Here are practical ways to steady yourself:
- First, limit exposure intentionally. Choose one or two reliable news sources. Set a time window to check updates. Avoid doom-scrolling before bed. Your brain needs off-duty hours.
- Second, regulate your nervous system daily. Slow breathing, even five minutes of diaphragmatic breathing, lowers sympathetic activation. Gentle movement, a walk outside, or stretching resets stress chemistry. Sleep is non-negotiable.
- Third, focus on controllables. You cannot personally resolve global conflict. You can control your routines, your conversations, your media intake, and how you treat people around you.
- Fourth, stay connected. Isolation amplifies anxiety. Reach out to someone grounded. Even a short, steady conversation can interrupt catastrophic thinking.
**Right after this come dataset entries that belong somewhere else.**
-- pv_equiv track=rewrite | github.com/suv11235/thought_anchors | src/attention/receiver_heads.py | _find_sentence_boundaries
-- ===== SOURCE A (Python) =====
-- from typing import List, Dict, Any, Optional, Tuple
--
-- def _find_sentence_boundaries(tokens: List[str]) -> List[Tuple[int, int]]:
--     """Find sentence boundaries in tokens."""
--     boundaries = []
--     start = 0
--
--     for i, token in enumerate(tokens):
--         # Simple heuristic: sentence ends with period, exclamation, or question mark
--         if token in ['.', '!', '?']:
--             boundaries.append((start, i + 1))
--             start = i + 1
--
--     # Add final sentence if not empty
--     if start < len(tokens):
--         boundaries.append((start, len(tokens)))
--
--     return boundaries
-- ===== SOURCE B (Python) =====
-- from typing import List, Tuple
--
-- def _find_sentence_boundaries(tokens: List[str]) -> List[Tuple[int, int]]:
--     """Find sentence boundaries by recursive splitting at the next delimiter."""
--     delims = ('.', '!', '?')
--
--     def next_delim(pos: int):
--         for k in range(pos, len(tokens)):
--             if tokens[k] in delims:
--                 return k
--         return None
--
--     def go(pos: int) -> List[Tuple[int, int]]:
--         if pos >= len(tokens):
--             return []
--         j = next_delim(pos)
--         if j is None:
--             return [(pos, len(tokens))]
--         return [(pos, j + 1)] + go(j + 1)
--
--     return go(0)
-- ===== Notes on version B (the rewrite author's own statement) =====
-- stated objective: alternative
-- what changed: Replaces A's single stateful loop carrying (boundaries, start) with a recursive splitter: repeatedly search for the next delimiter from the current position and emit one span per step, with the trailing span emitted when no delimiter remains.
import Mathlib
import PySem

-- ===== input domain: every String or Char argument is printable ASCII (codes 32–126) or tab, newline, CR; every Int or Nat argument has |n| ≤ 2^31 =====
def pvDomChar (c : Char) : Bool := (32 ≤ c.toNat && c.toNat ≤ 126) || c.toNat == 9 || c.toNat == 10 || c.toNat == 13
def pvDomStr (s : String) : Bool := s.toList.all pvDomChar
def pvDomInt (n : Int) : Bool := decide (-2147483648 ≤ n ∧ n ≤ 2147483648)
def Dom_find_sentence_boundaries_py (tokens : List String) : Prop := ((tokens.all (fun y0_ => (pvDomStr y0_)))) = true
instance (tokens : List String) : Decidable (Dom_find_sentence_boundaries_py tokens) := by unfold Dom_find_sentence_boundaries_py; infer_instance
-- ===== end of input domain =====

-- B replaces A's single stateful (boundaries, start) loop by a recursive splitter:
-- find the next delimiter, emit one span, recurse on the rest (objective: alternative).


-- ===== PORT A =====
-- the loop 'for i, token in enumerate(tokens)', carrying boundaries and start
def pvALoop (ts : List String) (i start : Int) (acc : List (Int × Int)) :
    List (Int × Int) × Int :=
  match ts with
  | [] => (acc, start)
  | t :: rest =>
    if t == "." || t == "!" || t == "?" then
      pvALoop rest (i + 1) (i + 1) (acc ++ [(start, i + 1)])
    else
      pvALoop rest (i + 1) start acc

def find_sentence_boundaries_py (tokens : List String) : List (Int × Int) :=
  let r := pvALoop tokens 0 0 []
  if r.2 < (tokens.length : Int) then r.1 ++ [(r.2, (tokens.length : Int))] else r.1

-- ===== PORT B =====
-- 'next_delim': linear scan for the first delimiter, as a relative offset
def pvFindDelim (ts : List String) : Option Nat :=
  match ts with
  | [] => none
  | t :: rest =>
    if t == "." || t == "!" || t == "?" then some 0
    else (pvFindDelim rest).map (· + 1)

-- 'go(pos)': emit one span up to the next delimiter (or to the end), recurse
def pvGo (ts : List String) (pos total : Int) : List (Int × Int) :=
  if ts.isEmpty then []
  else
    match pvFindDelim ts with
    | none => [(pos, total)]
    | some j => (pos, pos + (j : Int) + 1) :: pvGo (ts.drop (j + 1)) (pos + (j : Int) + 1) total
termination_by ts.length
decreasing_by
  simp only [List.length_drop]
  have h' : ts.length ≠ 0 := by simp_all
  omega

def find_sentence_boundaries_py_alt (tokens : List String) : List (Int × Int) :=
  pvGo tokens 0 (tokens.length : Int)

-- ===== PRECONDITION & SPEC =====
def Spec_find_sentence_boundaries_py (tokens : List String) (out : List (Int × Int)) : Prop := out = find_sentence_boundaries_py_alt tokens
instance (tokens : List String) (out : List (Int × Int)) : Decidable (Spec_find_sentence_boundaries_py tokens out) := by unfold Spec_find_sentence_boundaries_py; infer_instance

-- ===== CLAIM (what is proved, stated in full; the proofs are below) =====
def Claim_equal_find_sentence_boundaries_py : Prop := ∀ (tokens : List String), Dom_find_sentence_boundaries_py tokens → Spec_find_sentence_boundaries_py tokens (find_sentence_boundaries_py tokens)

-- ===== LEMMAS AND PROOFS =====

-- proof-only helper: the list of cut points (i+1 for each delimiter at index i)
def pvCuts (ts : List String) (i : Int) : List Int :=
  match ts with
  | [] => []
  | t :: rest =>
    if t == "." || t == "!" || t == "?" then (i + 1) :: pvCuts rest (i + 1)
    else pvCuts rest (i + 1)

-- proof-only helper: pairs of adjacent boundary points
def pvPairAdj (l : List Int) : List (Int × Int) := List.zip l l.tail

-- the A-loop computes exactly the adjacent-pairs of (start :: cuts), and its final
-- start is the last element of that boundary list
theorem pvALoop_eq (ts : List String) :
    ∀ (i start : Int) (acc : List (Int × Int)),
      pvALoop ts i start acc =
        (acc ++ List.zip (start :: pvCuts ts i) (pvCuts ts i),
         (pvCuts ts i).getLastD start) := by
  induction ts with
  | nil => intro i start acc; simp [pvALoop, pvCuts]
  | cons t rest ih =>
    intro i start acc
    by_cases h : (t == "." || t == "!" || t == "?") = true
    · simp [pvALoop, pvCuts, h, ih]
      cases pvCuts rest (i + 1) <;> simp [List.getLast?_cons]
    · simp [pvALoop, pvCuts, h, ih]

theorem zip_tail_append : ∀ (l : List Int) (x : Int), l ≠ [] →
    List.zip (l ++ [x]) (l ++ [x]).tail =
      List.zip l l.tail ++ [(l.getLastD 0, x)] := by
  intro l
  induction l with
  | nil => intro x h; simp at h
  | cons a l ih =>
    intro x _
    cases l with
    | nil => simp [List.zip]
    | cons b l' =>
      have := ih x (by simp)
      simp only [List.cons_append, List.tail_cons, List.zip_cons_cons,
        List.getLastD_cons] at this ⊢
      rw [this]

-- no delimiter ↔ empty cut list
theorem pvFindDelim_none_iff (ts : List String) (i : Int) :
    pvFindDelim ts = none ↔ pvCuts ts i = [] := by
  induction ts generalizing i with
  | nil => simp [pvFindDelim, pvCuts]
  | cons t rest ih =>
    by_cases h : (t == "." || t == "!" || t == "?") = true
    · simp [pvFindDelim, pvCuts, h]
    · rw [pvFindDelim, pvCuts]
      simp only [if_neg h, Option.map_eq_none_iff]
      exact ih (i + 1)

-- a found delimiter offset lies inside the list
theorem pvFindDelim_lt (ts : List String) (j : Nat)
    (h : pvFindDelim ts = some j) : j < ts.length := by
  induction ts generalizing j with
  | nil => simp [pvFindDelim] at h
  | cons t rest ih =>
    by_cases hd : (t == "." || t == "!" || t == "?") = true
    · simp [pvFindDelim, hd] at h
      simp only [List.length_cons]
      omega
    · simp [pvFindDelim, hd] at h
      obtain ⟨j', hj', rfl⟩ := h
      have := ih j' hj'
      simp
      omega

-- first delimiter at offset j ⇒ cuts = (i+j+1) :: cuts of the suffix
theorem pvCuts_of_findDelim (ts : List String) (j : Nat)
    (h : pvFindDelim ts = some j) (i : Int) :
    pvCuts ts i = (i + (j : Int) + 1) :: pvCuts (ts.drop (j + 1)) (i + (j : Int) + 1) := by
  induction ts generalizing j i with
  | nil => simp [pvFindDelim] at h
  | cons t rest ih =>
    by_cases hd : (t == "." || t == "!" || t == "?") = true
    · simp [pvFindDelim, hd] at h
      subst h
      simp [pvCuts, hd]
    · simp [pvFindDelim, hd] at h
      obtain ⟨j', hj', rfl⟩ := h
      have := ih j' hj' (i + 1)
      simp [pvCuts, hd, this]
      constructor
      · ring
      · congr 1; ring

-- B's recursive splitter equals the adjacent-pairs form of the boundary list
theorem pvGo_eq : ∀ (ts : List String) (pos : Int),
      pvGo ts pos (pos + (ts.length : Int)) =
        pvPairAdj
          (if (pvCuts ts pos).getLastD pos < pos + (ts.length : Int)
           then (pos :: pvCuts ts pos) ++ [pos + (ts.length : Int)]
           else pos :: pvCuts ts pos) := by
  intro ts pos
  induction ts, pos using pvGo.induct with
  | case1 ts pos h =>
    have : ts = [] := by cases ts <;> simp_all [List.isEmpty]
    subst this
    simp [pvGo, pvCuts, pvPairAdj]
  | case2 ts pos h hf =>
    rw [pvGo, if_neg (by simp [h])]
    simp only [hf]
    rw [pvFindDelim_none_iff ts pos] at hf
    have hlen : (0:Int) < (ts.length : Int) := by
      cases ts with
      | nil => simp at h
      | cons a l => simp
    rw [hf]
    rw [if_pos (by simpa using hlen)]
    simp [pvPairAdj, List.zip]
  | case3 ts pos h j hf ih =>
    rw [pvGo, if_neg (by simp [h])]
    simp only [hf]
    have hcuts := pvCuts_of_findDelim ts j hf pos
    have hjlt : j + 1 ≤ ts.length := pvFindDelim_lt ts j hf
    have hlen : ((ts.drop (j+1)).length : Int) = (ts.length : Int) - ((j:Int) + 1) := by
      simp [List.length_drop]; omega
    have htot : (pos + (j:Int) + 1) + ((ts.drop (j+1)).length : Int) = pos + (ts.length : Int) := by
      rw [hlen]; ring
    rw [htot] at ih
    rw [ih, hcuts]
    set c := pos + (j : Int) + 1 with hc
    set T := pos + (ts.length : Int) with hT
    set cs := pvCuts (ts.drop (j+1)) c with hcs
    have hlast : (c :: cs).getLastD pos = cs.getLastD c := by
      cases cs <;> simp [List.getLast?_cons]
    rw [hlast]
    split_ifs with hcond
    · -- append case on both sides
      cases cs <;> simp [pvPairAdj, List.zip]
    · simp only [pvPairAdj]
      cases cs with
      | nil => simp [List.zip]
      | cons b l => simp

-- ===== VERDICT (by name: the statement is the Claim_ definition above) =====
theorem find_sentence_boundaries_py_spec : Claim_equal_find_sentence_boundaries_py := by
  intro tokens _
  unfold Spec_find_sentence_boundaries_py find_sentence_boundaries_py
    find_sentence_boundaries_py_alt
  rw [pvALoop_eq]
  have := pvGo_eq tokens 0
  rw [zero_add] at this
  rw [this]
  simp only [List.nil_append]
  split_ifs with h
  · rw [show ((0:Int) :: pvCuts tokens 0) ++ [(tokens.length : Int)] =
        ((0:Int) :: pvCuts tokens 0) ++ [(tokens.length : Int)] from rfl]
    rw [pvPairAdj, zip_tail_append _ _ (by simp)]
    congr 1
    cases pvCuts tokens 0 <;> simp [List.getLast?_cons]
  · rfl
If anxiety, depression, panic, insomnia, or irritability are worsening — that’s a signal to seek support. Evidence-based treatments like CBT, medication when appropriate, and structured stress management strategies are effective. You do not have to white-knuckle your way through uncertainty.
If you are in crisis:
- Call or text 988 to reach the 988 Suicide & Crisis Lifeline (24/7, confidential, free).
- For immediate danger, call 911.
- Veterans can contact the Veterans Crisis Line by dialing 988 and pressing 1.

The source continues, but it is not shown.